Shawn Marion: If you have Marion on your roster, you’ve noticed that “The Matrix” is putting up some good fantasy totals lately, as the Mavs keep streaking. This has no doubt helped not only the Mavs defeat the league’s best teams, but also helped his fantasy owners if they’ve had him active. The problem with Marion, however, is that he tends to be inconsistent, which is not what you want from your fantasy players. Also, you have to keep in mind that he has played well over a short time span, and while there is nothing wrong with riding a hot hand for a couple of weeks, you must remember that this is a small sample size and will most likely not continue.
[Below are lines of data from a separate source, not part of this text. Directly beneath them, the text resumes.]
lemma chain (m : List (Char × Char)) (u l : Char)
    (h1 : m.lookup u = none) (h4 : m.lookup '#' = none)
    (h5 : ∀ p ∈ m, p.2 ≠ u ∧ p.2 ≠ '#') :
    ∀ s, rep u l (scan m s) = scan (m ++ [(u, l)]) s := by
  have key : ∀ (n : Nat) (s : List Char), s.length ≤ n →
      rep u l (scan m s) = scan (m ++ [(u, l)]) s := by
    intro n
    induction n with
    | zero =>
      intro s h
      have : s = [] := by cases s <;> simp_all
      subst this; simp [scan, rep]
    | succ n ih =>
      intro s h
      match s with
      | [] => simp [scan, rep]
      | [x] => simp [scan, rep]
      | x :: y :: t =>
        cases hx : m.lookup x with
        | some lx =>
          have hx' : (m ++ [(u, l)]).lookup x = some lx := lookup_append_some _ _ _ _ hx
          have hlx1 : lx ≠ u := (h5 _ (lookup_mem' _ _ _ hx)).1
          have hxu : x ≠ u := by intro e; rw [e, h1] at hx; cases hx
          rw [scan_cons2_some _ _ _ _ _ hx, scan_cons2_some _ _ _ _ _ hx']
          by_cases hy : y = '#'
          · rw [if_pos hy, if_pos hy, rep_cons _ _ _ _ (Or.inl hlx1),
              ih t (by simp at h ⊢; omega)]
          · rw [if_neg hy, if_neg hy, rep_cons _ _ _ _ (Or.inl hxu),
              ih (y :: t) (by simp at h ⊢; omega)]
        | none =>
          have hx2 := lookup_append_none m u l x hx
          by_cases hxu : x = u
          · rw [if_pos hxu] at hx2
            rw [scan_cons2_some _ _ _ _ _ hx2]
            by_cases hy : y = '#'
            · subst hy
              rw [if_pos rfl, scan_cons2_none _ _ _ _ hx]
              cases t with
              | nil => simp [scan, rep, hxu]
              | cons z t' =>
                rw [scan_cons2_none _ _ _ _ h4]
                simp only [rep, hxu, and_self, if_pos]
                rw [ih (z :: t') (by simp at h ⊢; omega)]
            · rw [if_neg hy, scan_cons2_none _ _ _ _ hx,
                rep_cons _ _ _ _ (Or.inr (scan_head_ne_hash m (fun p hp => (h5 p hp).2) y hy t)),
                ih (y :: t) (by simp at h ⊢; omega)]
          · rw [if_neg hxu] at hx2
            rw [scan_cons2_none _ _ _ _ hx2, scan_cons2_none _ _ _ _ hx,
              rep_cons _ _ _ _ (Or.inl hxu), ih (y :: t) (by simp at h ⊢; omega)]
  intro s; exact key s.length s le_rfl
One of the major philosophies I suggest for all fantasy owners is to always looks at a player’s history and expect their numbers to always average out, meaning if a player is playing out of his mind for a few weeks, he’ll most likely play poorly later on to make his numbers average out. If you’ve got Marion, now would be a good time to unload him.
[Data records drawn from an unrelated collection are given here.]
-- pv_equiv track=rewrite | github.com/KWahal/ElectionSimulations | main.py | create_rcv_votes
-- ===== SOURCE A (Python) =====
-- def create_sorted_dict(dict):
--     sorted_values = sorted(dict.values())  # Sort the values
--     sorted_dict = {}
--     for i in sorted_values:
--         for k in dict.keys():
--             if dict[k] == i:
--                 sorted_dict[k] = dict[k]
--                 break
--     return sorted_dict
--
-- def getList(dict):
--     list = []
--     for key in dict.keys():
--         list.append(key)
--
--     return list
--
-- def create_rcv_votes(all_voters_rcv, all_candidates_rcv):
--     ranked_votes = []
--     # have voters_sorted from generate voters function
--     for i in range(len(all_voters_rcv)):
--         candidate_distance = {}
--         for j in range(len(all_candidates_rcv)):
--             distance = abs(all_voters_rcv[i] - all_candidates_rcv[j])
--             candidate_distance[all_candidates_rcv[j]] = distance
--         #sorted_distances = sorted(candidate_distance.values())
--         # Need to create the same dictionary, sorted by values, and add the keys to a list
--         sorted_distances = create_sorted_dict(candidate_distance)
--         keys = getList(sorted_distances)
--         ranked_votes.append(keys)
--     return ranked_votes
-- ===== SOURCE B (Python) =====
-- def create_rcv_votes(all_voters_rcv, all_candidates_rcv):
--     # One pass per voter: keep the first candidate seen at each distinct distance,
--     # then read the winners off in increasing distance order.
--     ranked_votes = []
--     for voter in all_voters_rcv:
--         first_at_distance = {}
--         for candidate in all_candidates_rcv:
--             first_at_distance.setdefault(abs(voter - candidate), candidate)
--         ranked_votes.append([first_at_distance[d] for d in sorted(first_at_distance)])
--     return ranked_votes
-- ===== Notes on version B (the rewrite author's own statement) =====
-- stated objective: faster
-- what changed: Per voter, B replaces A's build-candidate-dict + quadratic create_sorted_dict (sort values, then for each value rescan all keys for the first match) by a single pass that setdefaults the first candidate per distinct distance into a dict keyed by distance and then reads winners off the sorted distance keys.
import Mathlib
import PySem

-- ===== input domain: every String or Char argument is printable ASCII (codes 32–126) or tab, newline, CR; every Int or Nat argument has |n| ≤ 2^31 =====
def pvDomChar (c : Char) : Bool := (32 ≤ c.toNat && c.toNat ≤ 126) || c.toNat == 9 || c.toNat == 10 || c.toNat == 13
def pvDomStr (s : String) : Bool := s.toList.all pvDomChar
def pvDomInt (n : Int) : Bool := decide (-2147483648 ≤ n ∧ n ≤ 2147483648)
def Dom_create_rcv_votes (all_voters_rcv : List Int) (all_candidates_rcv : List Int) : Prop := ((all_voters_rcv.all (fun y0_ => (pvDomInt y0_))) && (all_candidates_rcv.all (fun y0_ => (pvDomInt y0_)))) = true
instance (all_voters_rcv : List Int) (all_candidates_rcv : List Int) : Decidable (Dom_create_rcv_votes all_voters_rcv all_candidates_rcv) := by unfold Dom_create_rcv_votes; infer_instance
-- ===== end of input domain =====

-- B replaces A's per-voter candidate-dict + quadratic create_sorted_dict (a key re-scan per sorted
-- value) by one setdefault pass keyed by distance plus a sort of the distance keys (objective: faster).

-- ===== PORT A =====
-- inner loop of create_sorted_dict: 'for k in dict.keys(): if dict[k] == i: sorted_dict[k] = dict[k]; break'
-- (Python's dict[k] is exact as getD here: k ranges over d's own keys, so the lookup always succeeds)
def pvCsdInner (d : PySem.Dict Int Int) (i : Int) (sd : PySem.Dict Int Int) :
    List Int → PySem.Dict Int Int
  | [] => sd
  | k :: rest =>
      if d.getD k 0 = i then sd.insert k (d.getD k 0) else pvCsdInner d i sd rest

def create_sorted_dict (d : PySem.Dict Int Int) : PySem.Dict Int Int :=
  (PySem.List.sorted d.values (fun x => x)).foldl
    (fun sd i => pvCsdInner d i sd d.keys) PySem.Dict.empty

def getList (d : PySem.Dict Int Int) : List Int :=
  d.keys.foldl (fun l k => l ++ [k]) []

def create_rcv_votes (all_voters_rcv : List Int) (all_candidates_rcv : List Int) :
    List (List Int) :=
  (PySem.List.pyRange 0 (PySem.List.len all_voters_rcv)).foldl
    (fun ranked_votes i =>
      let candidate_distance :=
        (PySem.List.pyRange 0 (PySem.List.len all_candidates_rcv)).foldl
          (fun cd j =>
            cd.insert (PySem.List.pyGetD all_candidates_rcv j 0)
              |PySem.List.pyGetD all_voters_rcv i 0 - PySem.List.pyGetD all_candidates_rcv j 0|)
          PySem.Dict.empty
      ranked_votes ++ [getList (create_sorted_dict candidate_distance)])
    []

-- ===== PORT B =====
-- 'first_at_distance[dist]' is exact as getD: dist ranges over the dict's own keys
def create_rcv_votes_alt (all_voters_rcv : List Int) (all_candidates_rcv : List Int) :
    List (List Int) :=
  all_voters_rcv.foldl
    (fun ranked_votes voter =>
      let fd := all_candidates_rcv.foldl
        (fun fd c => fd.setdefault |voter - c| c) PySem.Dict.empty
      ranked_votes ++ [(PySem.List.sorted fd.keys (fun x => x)).map (fun dist => fd.getD dist 0)])
    []

-- ===== PRECONDITION & SPEC =====
def Spec_create_rcv_votes (all_voters_rcv : List Int) (all_candidates_rcv : List Int) (out : List (List Int)) : Prop := out = create_rcv_votes_alt all_voters_rcv all_candidates_rcv
instance (all_voters_rcv : List Int) (all_candidates_rcv : List Int) (out : List (List Int)) : Decidable (Spec_create_rcv_votes all_voters_rcv all_candidates_rcv out) := by unfold Spec_create_rcv_votes; infer_instance

-- ===== CLAIM (what is proved, stated in full; the proofs are below) =====
def Claim_equal_create_rcv_votes : Prop := ∀ (all_voters_rcv : List Int) (all_candidates_rcv : List Int), Dom_create_rcv_votes all_voters_rcv all_candidates_rcv → Spec_create_rcv_votes all_voters_rcv all_candidates_rcv (create_rcv_votes all_voters_rcv all_candidates_rcv)

-- ===== LEMMAS AND PROOFS =====

theorem pv_get?_buildA (f : Int → Int) (cs : List Int) (d0 : PySem.Dict Int Int) (k : Int) :
    (cs.foldl (fun d c => d.insert c (f c)) d0).get? k
      = if k ∈ cs then some (f k) else d0.get? k := by
  induction cs generalizing d0 with
  | nil => simp
  | cons c cs ih =>
    simp only [List.foldl_cons, ih, PySem.Dict.get?_insert, List.mem_cons]
    by_cases h1 : k ∈ cs <;> by_cases h2 : k = c <;> simp [h1, h2]

theorem pv_keys_buildA (f : Int → Int) (cs : List Int) :
    (cs.foldl (fun d c => d.insert c (f c)) PySem.Dict.empty).keys = PySem.List.dedup cs := by
  rw [PySem.Dict.keys_foldl_insert cs (fun _ c => f c) PySem.Dict.empty,
    PySem.Dict.keys_empty, PySem.Set.update_nil_left, PySem.List.dedup_eq_ofList]

theorem pv_nodup_keys_buildA (f : Int → Int) (cs : List Int) :
    (cs.foldl (fun d c => d.insert c (f c)) PySem.Dict.empty).keys.Nodup := by
  exact PySem.Dict.nodup_keys_foldl_insert cs (fun _ c => f c) _ PySem.Dict.nodup_keys_empty

theorem pv_values_buildA (f : Int → Int) (cs : List Int) :
    (cs.foldl (fun d c => d.insert c (f c)) PySem.Dict.empty).values
      = (PySem.List.dedup cs).map f := by
  rw [PySem.Dict.values_eq_map_keys _ (pv_nodup_keys_buildA f cs) 0, pv_keys_buildA]
  refine List.map_congr_left (fun k hk => ?_)
  rw [PySem.Dict.getD_eq_get?_getD, pv_get?_buildA]
  simp [(PySem.List.mem_dedup cs k).1 hk]

theorem pv_find?_discard (s : List Int) (x : Int) (p : Int → Bool) (hp : p x = false) :
    (PySem.Set.discard s x).find? p = s.find? p := by
  induction s with
  | nil => rfl
  | cons a s ih =>
    by_cases ha : a = x
    · subst ha; simp [PySem.Set.discard, hp] at *
      exact ih
    · by_cases hpa : p a = true
      · simp [PySem.Set.discard, ha, hpa]
      · simp only [Bool.not_eq_true] at hpa
        simp [PySem.Set.discard, ha, hpa] at *
        exact ih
Jarrett Jack: Jack, the first member of the Toronto/New Orleans trade to be mentioned here, made his debut for his new team on Monday night. He played well in limited minutes. The key here is the “limited minutes”. It doesn’t matter how well he plays for fantasy owners if he spends much of his time on the bench. He’s playing behind one of the league’s best point guards, meaning it will be hard to find minutes for him in New Orleans. He can slide over to shooting guard and play alongside Paul, but that reduces the opportunity for him to get assists, and he won’t score or rebound enough on a regular basis to help your fantasy team. If Paul goes down he’ll become an attractive option, but as of right now he has extremely limited value in fantasy. If you have Paul you might want to have Jack on your bench as a “handcuff” option similar to in fantasy football, but otherwise it would probably be best to start looking for alternative options, because he won’t have the same opportunity for playing time that he had in Toronto.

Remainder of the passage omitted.